Впрочем, какая бы из версий ни победила, теория перевоплощения грешного государя в святого старца продолжит жить. Недаром за последние 150 лет ею тщательно занимались десятки, сотни серьезных людей, не исключая даже Льва Толстого. И хотя сам Лев Николаевич, написавший о казусе Федора Томского не вполне законченную книгу, достоверности теории не подтверждал, сама она (теория) якобы повлияла на его решение удалиться перпендикулярно прежней жизни. Мимо станции Астапово, далее навсегда.

Я совершенно не готов прочно судить, убежал ли император из жизни, еще на 40 лет оставшись. Но, судя по изученным мною источникам, такое вполне могло быть.

И дело не в том, что Александр Павлович так уж пролон-гированно терзался соучастием в убийстве отца. В конце концов, он оправдывал себя тем, что играл от обороны: отец мог в любой момент заточить старшего сына в крепость, а наследником престола сделать, например, принца Евгения Вюртембергского. Нет, здесь, пожалуй, иное. Еще в первое десятилетие правления император убедился, что, сколько бы желания и полномочий у самого абсолютного правителя ни было, радикальные реформы в России провести невозможно. Как не построить небоскреб на болоте. Эти пространства и эти люди не приуготованы для постепенных, милых, улыбчивых преобразований в сторону Европы. В ходе таких вот реформ дорогие россияне — и беспородные, и особенно элитных пород— обрушат царство и превратят всё в один степной хаос. Так что если браться за перемены, то сугубо кровавым образом, как Петр I или большевики (о первом император что-то помнил, вторых как-то предвидел).

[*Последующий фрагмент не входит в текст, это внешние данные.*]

-- B's entries list, as a recursion over the categories
def pvCatEntries : List String → List (Int × String) → List (Int × String × Int)
  | [], _ => []
  | c :: cs, rem =>
    (match rem.filter (fun p => PySem.Str.isIn (PySem.Str.lower c) p.2) with
     | [] => ([] : List (Int × String × Int))
     | p :: t => [(p.1, c, ((p :: t).length : Int))]) ++
    pvCatEntries cs (rem.filter (fun p => !PySem.Str.isIn (PySem.Str.lower c) p.2))

-- the same entries grouped in data order (first-occurrence grouping of the hit pairs);
-- fuel = list length, to keep the equations free of `attach`
def pvTF : Nat → List (Int × String) → List (Int × String × Int)
  | 0, _ => []
  | _ + 1, [] => []
  | n + 1, (i, k) :: t =>
    (i, k, (1 + ((t.filter (fun q => q.2 == k)).length : Int))) ::
      pvTF n (t.filter (fun q => !(q.2 == k)))

def pvT (hits : List (Int × String)) : List (Int × String × Int) := pvTF hits.length hits

theorem pvTF_congr : ∀ (n m : Nat) (l : List (Int × String)),
    l.length ≤ n → l.length ≤ m → pvTF n l = pvTF m l := by
  intro n
  induction n with
  | zero =>
    intro m l h _
    have : l = [] := List.eq_nil_of_length_eq_zero (Nat.le_zero.mp h)
    subst this
    cases m <;> rfl
  | succ n ih =>
    intro m l h1 h2
    match l, m with
    | [], m => cases m <;> rfl
    | (i, k) :: t, m + 1 =>
      simp only [pvTF]
      congr 1
      have hf := List.length_filter_le (fun q => !(q.2 == k)) t
      simp only [List.length_cons] at h1 h2
      exact ih _ _ (by omega) (by omega)

theorem pvT_nil : pvT [] = [] := rfl

theorem pvT_cons (i : Int) (k : String) (t : List (Int × String)) :
    pvT ((i, k) :: t)
      = (i, k, (1 + ((t.filter (fun q => q.2 == k)).length : Int))) ::
          pvT (t.filter (fun q => !(q.2 == k))) := by
  unfold pvT
  simp only [List.length_cons, pvTF]
  congr 1
  exact pvTF_congr _ _ _ (List.length_filter_le _ t) (Nat.le_refl _)

-- induction principle following pvT's recursion
theorem pvT_ind (P : List (Int × String) → Prop) (h0 : P [])
    (h1 : ∀ (i : Int) (k : String) (t : List (Int × String)),
      P (t.filter (fun q => !(q.2 == k))) → P ((i, k) :: t)) :
    ∀ l, P l := by
  intro l
  generalize hn : l.length = n
  induction n using Nat.strong_induction_on generalizing l with
  | _ n ih =>
    match l, hn with
    | [], _ => exact h0
    | (i, k) :: t, hn =>
      refine h1 i k t (ih (t.filter (fun q => !(q.2 == k))).length ?_ _ rfl)
      have := List.length_filter_le (fun q => !(q.2 == k)) t
      simp only [List.length_cons] at hn
      omega

def pvEntryOfH (hits : List (Int × String)) (k : String) : Option (Int × String × Int) :=
  match hits.filter (fun q => q.2 == k) with
  | [] => none
  | q :: t => some (q.1, k, ((q :: t).length : Int))

def pvEntryOf (cats : List String) (rem : List (Int × String)) (c : String) : Option (Int × String × Int) :=
  match rem.filter (fun p => pvFm cats p.2 == some c) with
  | [] => none
  | p :: t => some (p.1, c, ((p :: t).length : Int))

theorem pvFm_cons_pos {c d : String} (cs : List String)
    (h : PySem.Str.isIn (PySem.Str.lower c) d = true) : pvFm (c :: cs) d = some c := by
  unfold pvFm
  exact List.find?_cons_of_pos h

theorem pvFm_cons_neg {c d : String} (cs : List String)
    (h : PySem.Str.isIn (PySem.Str.lower c) d = false) : pvFm (c :: cs) d = pvFm cs d := by
  unfold pvFm
  exact List.find?_cons_of_neg (by rw [h]; simp)

theorem pvFm_some_isIn {cats : List String} {d c : String} (h : pvFm cats d = some c) :
    PySem.Str.isIn (PySem.Str.lower c) d = true := by
  unfold pvFm at h
  exact List.find?_some (p := fun c => PySem.Str.isIn (PySem.Str.lower c) d) h
lemma pvBStep_eq (w : List Char) (s : Nat) (hs : s < w.length) :
    pvBStep w (pvMemoFor w (s + 1)) s = pvMemoFor w s := by
  have hsuf : PySem.List.slice w (some (s : Int)) none = w.drop s :=
    PySem.List.slice_from_natCast w s
  have hlen : (w.drop s).length = w.length - s := by simp
  have hkey : pvBStep w (pvMemoFor w (s + 1)) s = pvEE (w.drop s) :: pvMemoFor w (s + 1) := by
    unfold pvBStep
    rw [hsuf]
    show (PySem.List.sorted
        ((PySem.List.pyRange 1 ((w.drop s).length : Int)).foldl
          (fun res i =>
            (PySem.List.pyGetD (pvMemoFor w (s + 1)) (i - 1) []).foldl
              (fun res temp =>
                let res := PySem.Set.add res
                  (String.ofList (PySem.List.slice (w.drop s) none (some i)) ++ temp)
                match PySem.Str.pyGet? temp 0 with
                | some c =>
                    if PySem.Chars.isdigit c then res
                    else PySem.Set.add res (PySem.Int.toStr i ++ temp)
                | none => res)
              res)
          (PySem.Set.ofList [PySem.Int.toStr ((w.drop s).length : Int), String.ofList (w.drop s)]))
        (fun x => x) false) :: pvMemoFor w (s + 1) = pvEE (w.drop s) :: pvMemoFor w (s + 1)
    congr 1
    rw [pvEE_eq]
    congr 1
    unfold pvOuter pvInit
    apply PySem.List.foldl_congr_mem
    intro acc i hi
    obtain ⟨hl, hr⟩ := PySem.List.mem_pyRange_one.mp hi
    have hi1 : 1 ≤ i.toNat := by omega
    have hi2 : i.toNat < w.length - s := by omega
    have hget : PySem.List.pyGetD (pvMemoFor w (s + 1)) (i - 1) [] =
        pvEE ((w.drop s).drop i.toNat) := by
      rw [PySem.List.pyGetD_eq_getElem (h0 := by omega)
        (h1 := by simp [pvMemoFor]; omega)]
      simp only [pvMemoFor, List.getElem_map, List.getElem_range']
      rw [List.drop_drop]
      congr 2
      omega
    have hsl : PySem.List.slice (w.drop s) none (some i) = (w.drop s).take i.toNat :=
      PySem.List.slice_to _ (by omega)
    rw [hget, hsl]
    rfl
  rw [hkey]
  show _ = (List.range' s (w.length - s)).map (fun t => pvEE (w.drop t))
  have : w.length - s = (w.length - (s+1)) + 1 := by omega
  rw [this, List.range'_succ, List.map_cons]
  rfl

lemma pv_bfold (w : List Char) : ∀ (j : Nat), j ≤ w.length →
    (List.range j).reverse.foldl (pvBStep w) (pvMemoFor w j) = pvMemoFor w 0 := by
  intro j
  induction j with
  | zero => intro _; rfl
  | succ j ih =>
    intro hj
    rw [List.range_succ, List.reverse_append, List.reverse_singleton, List.singleton_append,
      List.foldl_cons, pvBStep_eq w j (by omega)]
    exact ih (by omega)

lemma pv_alt_eq (word : String) : generate_generalized_abbreviation_alt word = pvEE word.toList := by
  unfold generate_generalized_abbreviation_alt
  by_cases h0 : word.toList.length = 0
  · have hw : word.toList = [] := List.length_eq_zero_iff.mp h0
    rw [hw]
    rfl
  · have hmemo : (List.range word.toList.length).reverse.foldl (pvBStep word.toList) [] =
        pvMemoFor word.toList 0 := by
      have hstart : pvMemoFor word.toList word.toList.length = [] := by
        simp [pvMemoFor]
      rw [← hstart]
      exact pv_bfold _ _ (Nat.le_refl _)
    show (match (List.range word.toList.length).reverse.foldl (pvBStep word.toList) [] with
      | [] => PySem.List.sorted (PySem.Set.ofList
          [PySem.Int.toStr (word.toList.length : Int), String.ofList word.toList]) (fun x => x) false
      | m0 :: _ => m0) = pvEE word.toList
    rw [hmemo]
    have : pvMemoFor word.toList 0 =
        pvEE word.toList :: (List.range' 1 (word.toList.length - 1)).map (fun t => pvEE (word.toList.drop t)) := by
      unfold pvMemoFor
      have h : word.toList.length - 0 = (word.toList.length - 1) + 1 := by omega
      rw [h, List.range'_succ, List.map_cons, List.drop_zero]
    rw [this]

-- ===== VERDICT (by name: the statement is the Claim_ definition above) =====
theorem generate_generalized_abbreviation_spec : Claim_equal_generate_generalized_abbreviation := by
  intro word _ hpre
  unfold Spec_generate_generalized_abbreviation
  rw [pv_alt_eq]
  exact (pv_gA _ _ (Nat.le_refl _)).2 hpre
-- pv_equiv track=rewrite | github.com/ZNGAS/APCS | 字串操作.py | switch0
-- ===== SOURCE A (Python) =====
-- def switch0(word):
--     word_list = list(word)
--     word_a = word_list[::2]
--     word_b = word_list[1::2]
--     pair = list(zip(word_a,word_b))
--     swapped_list = []
--     for a, b in pair:
--         swapped_list.append(b)
--         swapped_list.append(a)
--     swapped = "".join("".join(map(str,h)) for h in swapped_list)
--     return swapped
-- ===== SOURCE B (Python) =====
-- def switch0(word):
--     out = []
--     for i in range(0, len(word) - 1, 2):
--         out.append(word[i + 1])
--         out.append(word[i])
--     return "".join(out)
-- ===== Notes on version B (the rewrite author's own statement) =====
-- stated objective: simpler
-- what changed: Replaced the even/odd slicing + zip + append-loop + nested-join pipeline with a single direct index loop over the pairs (for i in range(0, len(word)-1, 2)) that emits word[i+1], word[i], joined once; no intermediate half-lists, pairs list or per-character join generator are built.
import Mathlib
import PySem

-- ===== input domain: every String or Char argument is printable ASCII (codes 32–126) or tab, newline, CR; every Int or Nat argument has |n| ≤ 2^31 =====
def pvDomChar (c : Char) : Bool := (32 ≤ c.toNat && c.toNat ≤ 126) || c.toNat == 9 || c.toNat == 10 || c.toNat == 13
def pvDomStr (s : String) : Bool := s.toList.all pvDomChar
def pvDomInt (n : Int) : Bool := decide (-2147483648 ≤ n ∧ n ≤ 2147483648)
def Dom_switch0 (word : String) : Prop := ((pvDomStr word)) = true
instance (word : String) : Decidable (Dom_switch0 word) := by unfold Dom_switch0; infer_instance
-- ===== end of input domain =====

-- B replaces A's even/odd slicing + zip + append-loop + nested-join pipeline with a single
-- direct index loop over the pairs (objective: simpler).

-- ===== PORT A =====
-- word_list[::2] / word_list[1::2] are the extended slices (step 2, always defined);
-- "".join(map(str,h)) on a single char h is just h, so the outer join is String.ofList.
def switch0 (word : String) : String :=
  let word_list := word.toList
  let word_a := (PySem.List.slice? word_list none none 2).getD []
  let word_b := (PySem.List.slice? word_list (some 1) none 2).getD []
  let pair := word_a.zip word_b
  let swapped_list := pair.foldl (fun acc p => acc ++ [p.2, p.1]) []
  String.ofList swapped_list

-- ===== PORT B =====
-- out = []; for i in range(0, len(word)-1, 2): out.append(word[i+1]); out.append(word[i])
-- return "".join(out)   (indices i, i+1 are always in range, so pyGetD's default is never used)
def switch0_alt (word : String) : String :=
  let cs := word.toList
  String.ofList ((PySem.List.pyRange 0 ((cs.length : Int) - 1) 2).foldl
    (fun out i => out ++ [PySem.List.pyGetD cs (i + 1) ' ', PySem.List.pyGetD cs i ' ']) [])

-- ===== PRECONDITION & SPEC =====
def Spec_switch0 (word : String) (out : String) : Prop := out = switch0_alt word
instance (word : String) (out : String) : Decidable (Spec_switch0 word out) := by unfold Spec_switch0; infer_instance

-- ===== CLAIM (what is proved, stated in full; the proofs are below) =====
def Claim_equal_switch0 : Prop := ∀ (word : String), Dom_switch0 word → Spec_switch0 word (switch0 word)

-- ===== LEMMAS AND PROOFS =====

-- common normal form: both ports produce the pairwise-swapped character list
def swapGo : List Char → List Char
  | a :: b :: t => b :: a :: swapGo t
  | _ => []

-- word_list[::2] = the characters at even positions
def evens : List Char → List Char
  | [] => []
  | [a] => [a]
  | a :: _ :: t => a :: evens t

-- word_list[1::2] = the characters at odd positions
def odds : List Char → List Char
  | _ :: b :: t => b :: odds t
  | _ => []

lemma filterMap_evens (xs : List Char) :
    (List.range ((xs.length + 1) / 2)).filterMap (fun k => xs[2*k]?) = evens xs := by
  induction xs using evens.induct with
  | case1 => simp [evens]
  | case2 a => simp [evens]
  | case3 a b t ih =>
      have hlen : ((a :: b :: t).length + 1) / 2 = (t.length + 1) / 2 + 1 := by
        simp [List.length_cons]; omega
      rw [hlen, List.range_succ_eq_map, List.filterMap_cons, List.filterMap_map]
      have : ∀ k : Nat, (a :: b :: t)[2 * Nat.succ k]? = t[2*k]? := by
        intro k
        have : 2 * Nat.succ k = 2*k + 1 + 1 := by omega
        simp [this]
      simp only [Function.comp_def, this]
      simp [evens, ih]

lemma filterMap_odds (xs : List Char) :
    (List.range (xs.length / 2)).filterMap (fun k => xs[2*k+1]?) = odds xs := by
  induction xs using odds.induct with
  | case1 a b t ih =>
      have hlen : (a :: b :: t).length / 2 = t.length / 2 + 1 := by
        simp [List.length_cons]; omega
      rw [hlen, List.range_succ_eq_map, List.filterMap_cons, List.filterMap_map]
      have : ∀ k : Nat, (a :: b :: t)[2 * Nat.succ k + 1]? = t[2*k+1]? := by
        intro k
        have : 2 * Nat.succ k + 1 = 2*k + 1 + 1 + 1 := by omega
        simp [this]
      simp only [Function.comp_def, this]
      simp [odds, ih]
  | case2 x h =>
      cases x with
      | nil => simp [odds]
      | cons a t =>
        cases t with
        | nil => simp [odds]
        | cons b t' => exact absurd rfl (h a b t')

lemma slice2_evens (xs : List Char) :
    PySem.List.slice? xs none none 2 = some (evens xs) := by
  rw [← filterMap_evens]
  simp only [PySem.List.slice?, PySem.List.sliceIndices]
  norm_num
  have hc : (if 0 < xs.length then (((xs.length : Int) + 2 - 1) / 2).toNat else 0)
      = (xs.length + 1) / 2 := by split_ifs with h <;> omega
  rw [hc]
  simp only [show ∀ x : Nat, ((2 * (x : Int)).toNat) = 2 * x from fun x => by omega]

lemma slice2_odds (xs : List Char) :
    PySem.List.slice? xs (some 1) none 2 = some (odds xs) := by
  rw [← filterMap_odds]
  simp only [PySem.List.slice?, PySem.List.sliceIndices]
  norm_num
  cases xs with
  | nil => simp
  | cons a t =>
      have hmin : min 1 ((a :: t).length : Int) = 1 := by
        have : (1 : Int) ≤ ((a :: t).length : Int) := by simp [List.length_cons]
        omega
      rw [hmin]
      have hc : (if 1 < (a :: t).length then ((((a :: t).length : Int) - 1 + 2 - 1) / 2).toNat else 0)
          = (a :: t).length / 2 := by split_ifs with h <;> omega
      rw [hc]
      simp only [show ∀ x : Nat, ((1 + 2 * (x : Int)).toNat) = 2 * x + 1 from fun x => by omega]

-- A's loop over zip(evens, odds) builds exactly the swapped list
lemma zip_fold_swap (xs : List Char) (acc : List Char) :
    ((evens xs).zip (odds xs)).foldl (fun acc p => acc ++ [p.2, p.1]) acc
      = acc ++ swapGo xs := by
  induction xs using swapGo.induct generalizing acc with
  | case1 a b t ih =>
      simp only [evens, odds, swapGo, List.zip_cons_cons, List.foldl_cons]
      rw [ih]; simp
  | case2 x h =>
      cases x with
      | nil => simp [evens, odds, swapGo]
      | cons a t =>
        cases t with
        | nil => simp [evens, odds, swapGo]
        | cons b t' => exact absurd rfl (h a b t')

-- B's index loop, restated over Nat indices, builds exactly the swapped list
lemma foldNat_swap (xs : List Char) (acc : List Char) :
    (List.range (xs.length / 2)).foldl
        (fun out k => out ++ [xs.getD (2*k+1) ' ', xs.getD (2*k) ' ']) acc
      = acc ++ swapGo xs := by
  induction xs using swapGo.induct generalizing acc with
  | case1 a b t ih =>
      have hlen : (a :: b :: t).length / 2 = t.length / 2 + 1 := by
        simp [List.length_cons]; omega
      rw [hlen, List.range_succ_eq_map, List.foldl_cons, List.foldl_map]
      have h1 : ∀ k : Nat, (a :: b :: t).getD (2 * Nat.succ k + 1) ' ' = t.getD (2*k+1) ' ' := by
        intro k
        have : 2 * Nat.succ k + 1 = 2*k + 1 + 1 + 1 := by omega
        simp [this]
      have h2 : ∀ k : Nat, (a :: b :: t).getD (2 * Nat.succ k) ' ' = t.getD (2*k) ' ' := by
        intro k
        have : 2 * Nat.succ k = 2*k + 1 + 1 := by omega
        simp [this]
      simp only [h1, h2]
      rw [ih]
      simp [swapGo]
  | case2 x h =>
      cases x with
      | nil => simp [swapGo]
      | cons a t =>
        cases t with
        | nil => simp [swapGo]
        | cons b t' => exact absurd rfl (h a b t')

-- bridge B's pyRange/pyGetD loop to the Nat-indexed loop
lemma pyfold_swap (xs : List Char) :
    (PySem.List.pyRange 0 ((xs.length : Int) - 1) 2).foldl
        (fun out i => out ++ [PySem.List.pyGetD xs (i + 1) ' ', PySem.List.pyGetD xs i ' ']) []
      = swapGo xs := by
  rw [PySem.List.pyRange_of_pos 0 ((xs.length : Int) - 1) (by omega)]
  have hc : (if (0 : Int) < (xs.length : Int) - 1
        then (((xs.length : Int) - 1 - 0 + 2 - 1) / 2).toNat else 0) = xs.length / 2 := by
    split_ifs with h <;> omega
  rw [hc, List.foldl_map]
  have h1 : ∀ k : Nat, PySem.List.pyGetD xs (0 + 2 * (k : Int) + 1) ' ' = xs.getD (2*k+1) ' ' := by
    intro k
    have : (0 + 2 * (k : Int) + 1) = ((2*k+1 : Nat) : Int) := by push_cast; ring
    rw [this, PySem.List.pyGetD_natCast]
  have h2 : ∀ k : Nat, PySem.List.pyGetD xs (0 + 2 * (k : Int)) ' ' = xs.getD (2*k) ' ' := by
    intro k
    have : (0 + 2 * (k : Int)) = ((2*k : Nat) : Int) := by push_cast; ring
    rw [this, PySem.List.pyGetD_natCast]
  simp only [h1, h2]
  rw [foldNat_swap]
  simp

-- ===== VERDICT (by name: the statement is the Claim_ definition above) =====
theorem switch0_spec : Claim_equal_switch0 := by
  intro word _
  unfold Spec_switch0 switch0 switch0_alt
  simp only [slice2_evens, slice2_odds, Option.getD_some, zip_fold_swap, List.nil_append,
    pyfold_swap]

Дальше случилась война 1812 года. Которую выиграть России было, строго говоря, невозможно. Никак не по чину. Лучшие умы Европы систем «Меттерних> и «Талейран», конечно, считали, что Наполеон Бонапарт без особого труда уделает русского царя. Хотя сами-то заветно желали поражения императору французов (фактически же — главе тогдашнего Евросоюза). Да не только умы. Вон и ближайшие родственники Александра I — вдовствующая императрица Мария Федоровна и великий князь Константин Павлович — к началу осени советовали своему монарху сдаваться, пока еще могут быть сколько-нибудь почетные условия. Но наш император почему-то не сдался. Он типа отмолил победу. Крах Наполеона явился, в понимании Александра, не победой русского или еще какого-то оружия, а банальным чудом Господним (о чем почти прямо и говорится в царском манифесте от 31 декабря 1812-го). С тех пор безраздельный хозяин земли Русской стал окончательно впадать в глубокий мистицизм, замешанный на осмыслении, что никакой реальной власти у земных царей по делу нет и не может быть. Последним гвоздем в страдательный крест императора стало петербургское наводнение 1824 года — очень страшное по тем временам. Да, кем бы ты ни был по эту сторону земных баррикад. Его стихия — во веки веков сильнее. И любой тиран, способный держать в страхе миллионные орды подданных, — лишь песчиночка из Господнего решета.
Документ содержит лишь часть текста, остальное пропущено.